- _TASK BRIEF_
From the entries underneath, give the number of lines holding the word "instance", without any other words.

- _EXERCISE MATERIALS_
-- pv_equiv track=rewrite | github.com/adria-boada/ephemeral | src/ephemeral/reading.py | combinations_populations
-- ===== SOURCE A (Python) =====
-- def combinations_populations(pop_labels: list):
--     """
--     Compute possible combinations of a single or a pair of populations, in order
--     to compute all possible 1D and 2D SFS.
--     """
--
--     def combine(arr):
--         if len(arr) == 0: return [[]]
--         combs = []
--         for c in combine(arr[1:]):
--             combs += [c, c + [arr[0]]]
--         return combs
--     # Only combinations of one or two items (pops) allowed.
--     pop_combinations = [c for c in combine(pop_labels)
--                         if len(c) == 1 or len(c) == 2]
--
--     return {tuple(combo): list() for combo in pop_combinations}
-- ===== SOURCE B (Python) =====
-- def combinations_populations(pop_labels: list):
--     """
--     Directly enumerate the size-1 and size-2 combinations in the order the
--     recursive subset enumeration would emit them: for each label, its
--     singleton, then its pair with every earlier label.
--     """
--     result = {}
--     seen = []
--     for x in pop_labels:
--         result[(x,)] = []
--         for y in seen:
--             result[(x, y)] = []
--         seen.append(x)
--     return result
-- ===== Notes on version B (the rewrite author's own statement) =====
-- stated objective: faster
-- what changed: B replaces the exponential recursive enumeration of all 2^n subsets (then filtering for sizes 1 and 2) with a direct nested loop that emits each singleton and each pair with earlier labels in the same order.
import Mathlib
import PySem

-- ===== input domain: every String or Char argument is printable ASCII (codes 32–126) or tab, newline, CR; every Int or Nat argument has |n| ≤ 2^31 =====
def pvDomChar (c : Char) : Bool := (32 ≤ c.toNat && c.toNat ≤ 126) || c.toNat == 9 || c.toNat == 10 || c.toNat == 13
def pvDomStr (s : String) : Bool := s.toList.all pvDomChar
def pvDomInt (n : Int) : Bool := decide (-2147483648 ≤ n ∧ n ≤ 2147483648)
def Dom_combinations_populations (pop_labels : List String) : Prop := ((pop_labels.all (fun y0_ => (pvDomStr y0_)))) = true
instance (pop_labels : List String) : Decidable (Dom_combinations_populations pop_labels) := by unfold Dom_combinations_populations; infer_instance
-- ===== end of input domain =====

-- B replaces A's exponential enumeration of all 2^n subsets (filtered to sizes 1 and 2)
-- with a direct quadratic nested loop emitting the same keys in the same order (objective: faster).

-- ===== PORT A =====
-- inner helper `combine`: recursive enumeration of all subsets
def pvCombine (arr : List String) : List (List String) :=
  match arr with
  | [] => [[]]
  | x :: xs => (pvCombine xs).foldl (fun combs c => combs ++ [c, c ++ [x]]) []

def combinations_populations (pop_labels : List String) : List (List String × List String) :=
  -- filter to sizes 1 and 2, then the dict comprehension {tuple(combo): list()}
  (((pvCombine pop_labels).filter (fun c => c.length == 1 || c.length == 2)).foldl
    (fun d combo => d.insert combo ([] : List String))
    (PySem.Dict.empty : PySem.Dict (List String) (List String))).items

-- ===== PORT B =====
-- nested loop: for each label x, insert (x,), then (x, y) for every earlier y
def pvBuild (d : PySem.Dict (List String) (List String)) (seen : List String) :
    List String → PySem.Dict (List String) (List String)
  | [] => d
  | x :: xs =>
      pvBuild (seen.foldl (fun d' y => d'.insert [x, y] []) (d.insert [x] [])) (seen ++ [x]) xs

def combinations_populations_alt (pop_labels : List String) : List (List String × List String) :=
  (pvBuild PySem.Dict.empty [] pop_labels).items

-- ===== PRECONDITION & SPEC =====
def Spec_combinations_populations (pop_labels : List String) (out : List (List String × List String)) : Prop := out = combinations_populations_alt pop_labels
instance (pop_labels : List String) (out : List (List String × List String)) : Decidable (Spec_combinations_populations pop_labels out) := by unfold Spec_combinations_populations; infer_instance

-- ===== CLAIM (what is proved, stated in full; the proofs are below) =====
def Claim_equal_combinations_populations : Prop := ∀ (pop_labels : List String), Dom_combinations_populations pop_labels → Spec_combinations_populations pop_labels (combinations_populations pop_labels)

-- ===== LEMMAS AND PROOFS =====

-- the key sequence B's nested loop inserts
def pvKeys (seen : List String) : List String → List (List String)
  | [] => []
  | x :: xs => ([x] :: seen.map (fun y => [x, y])) ++ pvKeys (seen ++ [x]) xs

-- insert c ++ [a] right after every singleton c
def pvIns (a : String) : List (List String) → List (List String)
  | [] => []
  | c :: rest => if c.length = 1 then c :: (c ++ [a]) :: pvIns a rest else c :: pvIns a rest

theorem pvCombine_shape (xs : List String) :
    ∃ rest, pvCombine xs = [] :: rest ∧ ∀ c ∈ rest, c ≠ [] := by
  induction xs with
  | nil => exact ⟨[], rfl, by simp⟩
  | cons x xs ih =>
    obtain ⟨r, hr, hne⟩ := ih
    refine ⟨[x] :: r.flatMap (fun c => [c, c ++ [x]]), ?_, ?_⟩
    · show (pvCombine xs).foldl (fun combs c => combs ++ [c, c ++ [x]]) [] = _
      rw [hr]
      rw [PySem.List.foldl_append_eq_flatMap]
      simp
    · intro c hc
      simp only [List.mem_cons, List.mem_flatMap, List.not_mem_nil, or_false] at hc
      rcases hc with h | ⟨c', hc', h | h⟩
      · simp [h]
      · exact h ▸ hne c' hc'
      · simp [h]

theorem pvFlat_filter (x : String) (L : List (List String)) (h : ∀ c ∈ L, c ≠ []) :
    L.flatMap (fun c => [c, c ++ [x]].filter (fun c => c.length == 1 || c.length == 2)) =
      pvIns x (L.filter (fun c => c.length == 1 || c.length == 2)) := by
  induction L with
  | nil => rfl
  | cons c L ih =>
    have hc : c ≠ [] := h c (by simp)
    have hrest := ih (fun c hm => h c (by simp [hm]))
    match c, hc with
    | [z], _ =>
      simp only [List.flatMap_cons, hrest]
      simp [pvIns, List.filter]
    | [z, w], _ =>
      simp only [List.flatMap_cons, hrest]
      simp [pvIns, List.filter]
    | z :: w :: v :: u, _ =>
      simp only [List.flatMap_cons, hrest]
      simp [List.filter]

theorem filter_pvCombine_cons (x : String) (xs : List String) :
    (pvCombine (x :: xs)).filter (fun c => c.length == 1 || c.length == 2) =
      [x] :: pvIns x ((pvCombine xs).filter (fun c => c.length == 1 || c.length == 2)) := by
  obtain ⟨r, hr, hne⟩ := pvCombine_shape xs
  have h1 : pvCombine (x :: xs) = ([] : List String) :: [x] :: r.flatMap (fun c => [c, c ++ [x]]) := by
    show (pvCombine xs).foldl (fun combs c => combs ++ [c, c ++ [x]]) [] = _
    rw [hr, PySem.List.foldl_append_eq_flatMap]
    simp
  rw [h1, hr]
  simp only [List.filter_cons]
  have hflat : ∀ (r : List (List String)), (r.flatMap (fun c => [c, c ++ [x]])).filter (fun c => c.length == 1 || c.length == 2) =
      r.flatMap (fun c => [c, c ++ [x]].filter (fun c => c.length == 1 || c.length == 2)) := by
    intro r
    induction r with
    | nil => rfl
    | cons c r ihr =>
      rw [List.flatMap_cons, List.flatMap_cons, List.filter_append, ihr]
  simp only [List.length_nil, List.length_cons]
  rw [hflat r, pvFlat_filter x r hne]
  simp

theorem pvIns_append (a : String) (l₁ l₂ : List (List String)) :
    pvIns a (l₁ ++ l₂) = pvIns a l₁ ++ pvIns a l₂ := by
  induction l₁ with
  | nil => rfl
  | cons c l₁ ih =>
    simp only [List.cons_append, pvIns, ih]
    split_ifs <;> simp

theorem pvIns_map_pair (a z : String) (s : List String) :
    pvIns a (s.map (fun y => [z, y])) = s.map (fun y => [z, y]) := by
  induction s with
  | nil => rfl
  | cons y s ih => simp [pvIns, ih]

theorem pvKeys_cons_seen (a : String) (xs : List String) :
    ∀ s, pvKeys (a :: s) xs = pvIns a (pvKeys s xs) := by
  induction xs with
  | nil => intro s; rfl
  | cons x xs ih =>
    intro s
    show ([x] :: (a :: s).map (fun y => [x, y])) ++ pvKeys ((a :: s) ++ [x]) xs =
      pvIns a (([x] :: s.map (fun y => [x, y])) ++ pvKeys (s ++ [x]) xs)
    rw [show (a :: s) ++ [x] = a :: (s ++ [x]) from rfl, ih (s ++ [x])]
    rw [show ([x] :: s.map (fun y => [x, y])) ++ pvKeys (s ++ [x]) xs =
      [x] :: (s.map (fun y => [x, y]) ++ pvKeys (s ++ [x]) xs) from rfl]
    simp only [pvIns, List.length_cons, List.length_nil]
    rw [pvIns_append, pvIns_map_pair]
    simp

theorem filter_pvCombine_eq_pvKeys (l : List String) :
    (pvCombine l).filter (fun c => c.length == 1 || c.length == 2) = pvKeys [] l := by
  induction l with
  | nil => rfl
  | cons x xs ih =>
    rw [filter_pvCombine_cons, ih, show ([x] : List String) = x :: [] from rfl,
      ← pvKeys_cons_seen x xs []]
    rfl

theorem pvBuild_eq_foldl (xs : List String) :
    ∀ (d : PySem.Dict (List String) (List String)) (seen : List String),
      pvBuild d seen xs = (pvKeys seen xs).foldl (fun d k => d.insert k []) d := by
  induction xs with
  | nil => intro d seen; rfl
  | cons x xs ih =>
    intro d seen
    show pvBuild (seen.foldl (fun d' y => d'.insert [x, y] []) (d.insert [x] [])) (seen ++ [x]) xs = _
    rw [ih]
    simp only [pvKeys, List.foldl_append, List.foldl_cons, List.foldl_map]

-- ===== VERDICT (by name: the statement is the Claim_ definition above) =====
theorem combinations_populations_spec : Claim_equal_combinations_populations := by
  intro pop_labels _
  show combinations_populations pop_labels = combinations_populations_alt pop_labels
  unfold combinations_populations combinations_populations_alt
  rw [filter_pvCombine_eq_pvKeys, pvBuild_eq_foldl]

- _RESPONSE FOR THIS EXERCISE_
2